- GIVEN ENTRIES -
-- pv_equiv track=rewrite | github.com/dcialdella/adif-graficando-cositas | analizar_adi_grafico.py | analyze_time_distribution
-- ===== SOURCE A (Python) =====
-- from collections import defaultdict, Counter, OrderedDict
--
-- def analyze_time_distribution(qsos):
--     """
--     Analiza distribución horaria de QSOs en UTC.
--
--     Args:
--         qsos (list): Lista de diccionarios de QSOs
--
--     Returns:
--         dict: Diccionario con claves 0-23 representando cada hora UTC
--     """
--     hours = Counter()
--
--     for qso in qsos:
--         time_on = qso.get('TIME_ON', '')
--         if time_on and len(time_on) >= 2:
--             try:
--                 hour = int(time_on[:2])
--                 hours[hour] += 1
--             except ValueError:
--                 continue
--
--     # Crear diccionario completo de 24 horas (incluye horas sin actividad)
--     sorted_hours = {hour: hours.get(hour, 0) for hour in range(24)}
--
--     return sorted_hours
-- ===== SOURCE B (Python) =====
-- def _hour_of(qso):
--     """Parsed UTC hour of a QSO, or None if TIME_ON is missing/short/unparsable."""
--     time_on = qso.get('TIME_ON', '')
--     if not time_on or len(time_on) < 2:
--         return None
--     try:
--         return int(time_on[:2])
--     except ValueError:
--         return None
--
--
-- def analyze_time_distribution(qsos):
--     return {h: sum(1 for qso in qsos if _hour_of(qso) == h) for h in range(24)}
-- ===== Notes on version B (the rewrite author's own statement) =====
-- stated objective: alternative
-- what changed: Replaces the one-pass Counter accumulation with a per-hour scan: a helper extracts each QSO's parsed hour and the 24-key dict is built by counting, for each hour 0-23, the QSOs whose hour equals it.
import Mathlib
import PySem

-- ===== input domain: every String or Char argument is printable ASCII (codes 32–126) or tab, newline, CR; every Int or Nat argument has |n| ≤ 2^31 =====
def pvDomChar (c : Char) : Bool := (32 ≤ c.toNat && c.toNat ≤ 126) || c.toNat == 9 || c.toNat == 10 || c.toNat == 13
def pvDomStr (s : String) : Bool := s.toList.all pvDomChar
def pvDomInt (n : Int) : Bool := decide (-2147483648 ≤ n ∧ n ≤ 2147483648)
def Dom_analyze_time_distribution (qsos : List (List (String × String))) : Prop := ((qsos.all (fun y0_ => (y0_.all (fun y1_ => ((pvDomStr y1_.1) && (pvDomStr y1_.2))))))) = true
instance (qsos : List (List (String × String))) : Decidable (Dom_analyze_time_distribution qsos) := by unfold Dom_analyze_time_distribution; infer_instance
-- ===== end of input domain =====

-- B builds the 24-key table by counting, per hour, the QSOs whose parsed hour matches it
-- (one scan per hour) instead of A's single-pass Counter accumulation; alternative, not faster.

-- ===== PORT A =====
-- loop body of A's 'for qso in qsos' (Counter increment, ValueError skipped)
def pvStepA (hours : PySem.Dict Int Int) (qso : List (String × String)) : PySem.Dict Int Int :=
  let time_on := (PySem.Dict.mk qso).getD "TIME_ON" ""
  if time_on ≠ "" ∧ PySem.Str.len time_on ≥ 2 then
    match PySem.Int.ofStr? (PySem.Str.slice time_on none (some 2)) with
    | some hour => hours.modify hour 0 (· + 1)
    | none => hours
  else hours

def analyze_time_distribution (qsos : List (List (String × String))) : List (Int × Int) :=
  let hours : PySem.Dict Int Int := qsos.foldl pvStepA PySem.Dict.empty
  (PySem.List.pyRange 0 24 1).map (fun hour => (hour, hours.getD hour 0))

-- ===== PORT B =====
-- _hour_of: parsed hour of a QSO, or none
def hour_of (qso : List (String × String)) : Option Int :=
  let time_on := (PySem.Dict.mk qso).getD "TIME_ON" ""
  if time_on = "" ∨ PySem.Str.len time_on < 2 then none
  else PySem.Int.ofStr? (PySem.Str.slice time_on none (some 2))

def analyze_time_distribution_alt (qsos : List (List (String × String))) : List (Int × Int) :=
  (PySem.List.pyRange 0 24 1).map (fun h =>
    (h, qsos.foldl (fun acc qso => if hour_of qso == some h then acc + 1 else acc) (0 : Int)))

-- ===== PRECONDITION & SPEC =====
def Spec_analyze_time_distribution (qsos : List (List (String × String))) (out : List (Int × Int)) : Prop := out = analyze_time_distribution_alt qsos
instance (qsos : List (List (String × String))) (out : List (Int × Int)) : Decidable (Spec_analyze_time_distribution qsos out) := by unfold Spec_analyze_time_distribution; infer_instance

-- ===== CLAIM (what is proved, stated in full; the proofs are below) =====
def Claim_equal_analyze_time_distribution : Prop := ∀ (qsos : List (List (String × String))), Dom_analyze_time_distribution qsos → Spec_analyze_time_distribution qsos (analyze_time_distribution qsos)

-- ===== LEMMAS AND PROOFS =====

-- A's loop body, expressed through B's hour extractor
theorem pvStepA_eq (d : PySem.Dict Int Int) (q : List (String × String)) :
    pvStepA d q = (match hour_of q with
      | some hr => d.modify hr 0 (· + 1)
      | none => d) := by
  unfold pvStepA hour_of
  by_cases h1 : (PySem.Dict.mk q).getD "TIME_ON" "" = "" ∨
      PySem.Str.len ((PySem.Dict.mk q).getD "TIME_ON" "") < 2
  · have : ¬ ((PySem.Dict.mk q).getD "TIME_ON" "" ≠ "" ∧
        PySem.Str.len ((PySem.Dict.mk q).getD "TIME_ON" "") ≥ 2) := by
      rcases h1 with h | h
      · exact fun hc => hc.1 h
      · exact fun hc => absurd hc.2 (by omega)
    simp only [if_neg this, if_pos h1]
  · have hP : (PySem.Dict.mk q).getD "TIME_ON" "" ≠ "" ∧
        PySem.Str.len ((PySem.Dict.mk q).getD "TIME_ON" "") ≥ 2 := by
      rw [not_or] at h1; exact ⟨h1.1, by omega⟩
    simp only [if_pos hP, if_neg h1]

theorem counter_count (qsos : List (List (String × String))) :
    ∀ (d : PySem.Dict Int Int) (h : Int),
    (qsos.foldl pvStepA d).getD h 0
      = d.getD h 0 + (qsos.countP (fun q => hour_of q == some h) : Int) := by
  induction qsos with
  | nil => intro d h; simp
  | cons q qs ih =>
    intro d h
    simp only [List.foldl_cons, List.countP_cons, ih, pvStepA_eq]
    cases hq : hour_of q with
    | none => simp
    | some hr =>
      by_cases hrh : hr = h
      · subst hrh
        simp [PySem.Dict.getD_modify_self]
        ring
      · simp [PySem.Dict.getD_modify_of_ne d 0 (· + 1) (Ne.symm hrh), hrh]

theorem foldl_cnt (qsos : List (List (String × String))) (h : Int) :
    ∀ (acc : Int),
    qsos.foldl (fun acc qso => if hour_of qso == some h then acc + 1 else acc) acc
      = acc + (qsos.countP (fun q => hour_of q == some h) : Int) := by
  induction qsos with
  | nil => intro acc; simp
  | cons q qs ih =>
    intro acc
    simp only [List.foldl_cons, List.countP_cons, ih]
    by_cases hq : hour_of q == some h
    · simp [hq]; ring
    · simp [hq]

-- ===== VERDICT (by name: the statement is the Claim_ definition above) =====
theorem analyze_time_distribution_spec : Claim_equal_analyze_time_distribution := by
  intro qsos _
  unfold Spec_analyze_time_distribution analyze_time_distribution analyze_time_distribution_alt
  apply List.map_congr_left
  intro h _
  rw [counter_count, foldl_cnt]
  simp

- WORK TO COMPLETE -
Output exactly what runs from the line with "intro qsos _" to the final line above, both lines included, and nothing else.

- SOLVED EXERCISE -
  intro qsos _
  unfold Spec_analyze_time_distribution analyze_time_distribution analyze_time_distribution_alt
  apply List.map_congr_left
  intro h _
  rw [counter_count, foldl_cnt]
  simp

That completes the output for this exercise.